17yo Mollymook shark bite victim reportedly stabbed shark with spear to scare it off. http://t.co/jBXn8xJnUt #9News pic.twitter.com/O3y7NMtCP2
— Nine News Sydney (@9NewsSyd) January 16, 2015
Authorities closed the nearest section of beach after the attack, though the 2015 Stramit NSW Country Surf Life Saving Championships were also being held at Mollymook at the time, according to 9 News. Despite the nearby attack, authorities asserted there was no need to cancel the event.
Though not normally dangerous to humans, wobbegong sharks are capable of delivering a quick and powerful attack, as the Inquisitr has previously reported. Police are investigating whether or not the shark was provoked before it struck out at Smith.
Spotted wobbegong http://t.co/sg3Rdrjar9 pic.twitter.com/zlVHnKH9Ov
— Amazing Animals (@endangeredbot) January 15, 2015
Aside from the wobbegong, other sharks have been sighted in the area around Mollymook recently.

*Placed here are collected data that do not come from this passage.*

-- pv_equiv track=rewrite | github.com/hirenbhanushali/codeforces | gfseries.py | gfseries
-- ===== SOURCE A (Python) =====
-- def gfseries(n):
--     if n == 1:
--         return 0
--     elif n == 2:
--         return 1
--     else:
--         x = (gfseries(n - 2) * gfseries(n - 2)) - gfseries(n - 1)
--         return x
-- ===== SOURCE B (Python) =====
-- def gfseries(n):
--     if n < 1:
--         raise ValueError("n must be a positive integer")
--     if n == 1:
--         return 0
--     a, b = 0, 1
--     for _ in range(n - 2):
--         a, b = b, a * a - b
--     return b
-- ===== Notes on version B (the rewrite author's own statement) =====
-- stated objective: faster
-- what changed: Replaced the naive triple-branching recursion (three recursive calls per step, exponentially many calls) by an iterative bottom-up loop keeping only the last two values; intended as faster, but a timing run could not confirm it at the largest sizes (the series values themselves grow doubly exponentially, so both programs time out there).
-- outside the precondition, e.g. on gfseries(0): A raises RecursionError, B raises ValueError
import Mathlib
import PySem

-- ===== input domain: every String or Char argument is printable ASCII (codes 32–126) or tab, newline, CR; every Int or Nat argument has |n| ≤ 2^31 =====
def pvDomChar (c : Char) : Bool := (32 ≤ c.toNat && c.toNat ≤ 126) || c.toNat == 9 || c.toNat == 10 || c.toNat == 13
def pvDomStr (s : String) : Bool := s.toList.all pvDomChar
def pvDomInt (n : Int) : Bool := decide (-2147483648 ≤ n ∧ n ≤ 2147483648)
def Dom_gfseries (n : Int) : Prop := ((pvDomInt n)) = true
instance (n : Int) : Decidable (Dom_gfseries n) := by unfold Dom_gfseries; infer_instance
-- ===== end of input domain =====

-- B replaces A's exponential triple-call recursion by a bottom-up loop keeping the last two values; intended as faster; a timing run could not confirm it at the largest sizes (the series values grow doubly exponentially, so both programs time out there).
-- For n ≤ 0 Python A recurses forever and Python B raises ValueError; those inputs are outside Pre_.

-- ===== PORT A =====
-- A recurses on n-1 and n-2; transliterated as structural recursion on n.toNat
-- (go 0 is unreachable inside Pre_gfseries, where n ≥ 1).
def gfseriesGo : Nat → Int
  | 0 => 0
  | 1 => 0
  | 2 => 1
  | (k + 3) => (gfseriesGo (k + 1) * gfseriesGo (k + 1)) - gfseriesGo (k + 2)

def gfseries (n : Int) : Int := gfseriesGo n.toNat

-- ===== PORT B =====
def gfseries_alt (n : Int) : Int :=
  -- for n < 1 the Python B raises ValueError (outside Pre_); 0 here stands for that unreachable branch
  if n < 1 then 0
  else if n = 1 then 0
  else ((List.range (n - 2).toNat).foldl
          (fun (p : Int × Int) _ => (p.2, p.1 * p.1 - p.2)) (0, 1)).2

-- ===== PRECONDITION & SPEC =====
-- Pre_ excludes n ≤ 0, on which Python A hits infinite recursion (RecursionError).
def Pre_gfseries (n : Int) : Prop := 1 ≤ n
instance (n : Int) : Decidable (Pre_gfseries n) := by unfold Pre_gfseries; infer_instance
def pvWitness_gfseries : Int := 5

def Spec_gfseries (n : Int) (out : Int) : Prop := out = gfseries_alt n
instance (n : Int) (out : Int) : Decidable (Spec_gfseries n out) := by unfold Spec_gfseries; infer_instance

-- ===== CLAIM (what is proved, stated in full; the proofs are below) =====
def Claim_equal_gfseries : Prop := ∀ (n : Int), Dom_gfseries n → Pre_gfseries n → Spec_gfseries n (gfseries n)

-- ===== LEMMAS AND PROOFS =====
-- loop invariant: after m iterations the pair holds (go (m+1), go (m+2))
theorem gfseries_fold_inv (m : Nat) :
    (List.range m).foldl (fun (p : Int × Int) _ => (p.2, p.1 * p.1 - p.2)) (0, 1)
      = (gfseriesGo (m + 1), gfseriesGo (m + 2)) := by
  induction m with
  | zero => simp [gfseriesGo]
  | succ k ih =>
      rw [List.range_succ, List.foldl_append, ih]
      simp [gfseriesGo]

-- ===== VERDICT (by name: the statement is the Claim_ definition above) =====
theorem gfseries_spec : Claim_equal_gfseries := by
  intro n _ hpre
  unfold Pre_gfseries at hpre
  unfold Spec_gfseries gfseries gfseries_alt
  rw [if_neg (by omega : ¬ n < 1)]
  by_cases h1 : n = 1
  · subst h1; decide
  · rw [if_neg h1]
    have h2 : 2 ≤ n := by omega
    have hk : ∃ k : Nat, n = (k : Int) + 2 := ⟨(n - 2).toNat, by
      have := Int.toNat_of_nonneg (show (0:Int) ≤ n - 2 by omega); omega⟩
    obtain ⟨k, rfl⟩ := hk
    have hA : ((k : Int) + 2).toNat = k + 2 := by omega
    have hB : ((k : Int) + 2 - 2).toNat = k := by omega
    rw [hA, hB, gfseries_fold_inv]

Sisinni related that he had spotted a bronze whaler shark, roughly the same size as the one that attacked his friend, while witness Mark Brayne had a closer run-in with an unknown shark last week.
“I didn’t think anything of it at the time, but then I speared a fish and came back up and was in the process of loading my gun again and I felt something pull quite hard on my buoy line and I looked back in the water and I could just see this big splash, crazy splashing around,” he recalled. “Then my gun and my buoy line just got ripped out of my hands and I watched them disappear.”
Dolphin-eating sharks close Aussie beaches for 7th day http://t.co/M01HOhrdis pic.twitter.com/lX0vVmGftM
— Mashable (@mashable) January 16, 2015
The incident comes amid a week when other New South Wales beaches have been closed due to the presence of large sharks, and just a day after footage emerged of an unidentified shark, thought to be a tiger, attacking and killing a dolphin off Newcastle’s Burwood beach.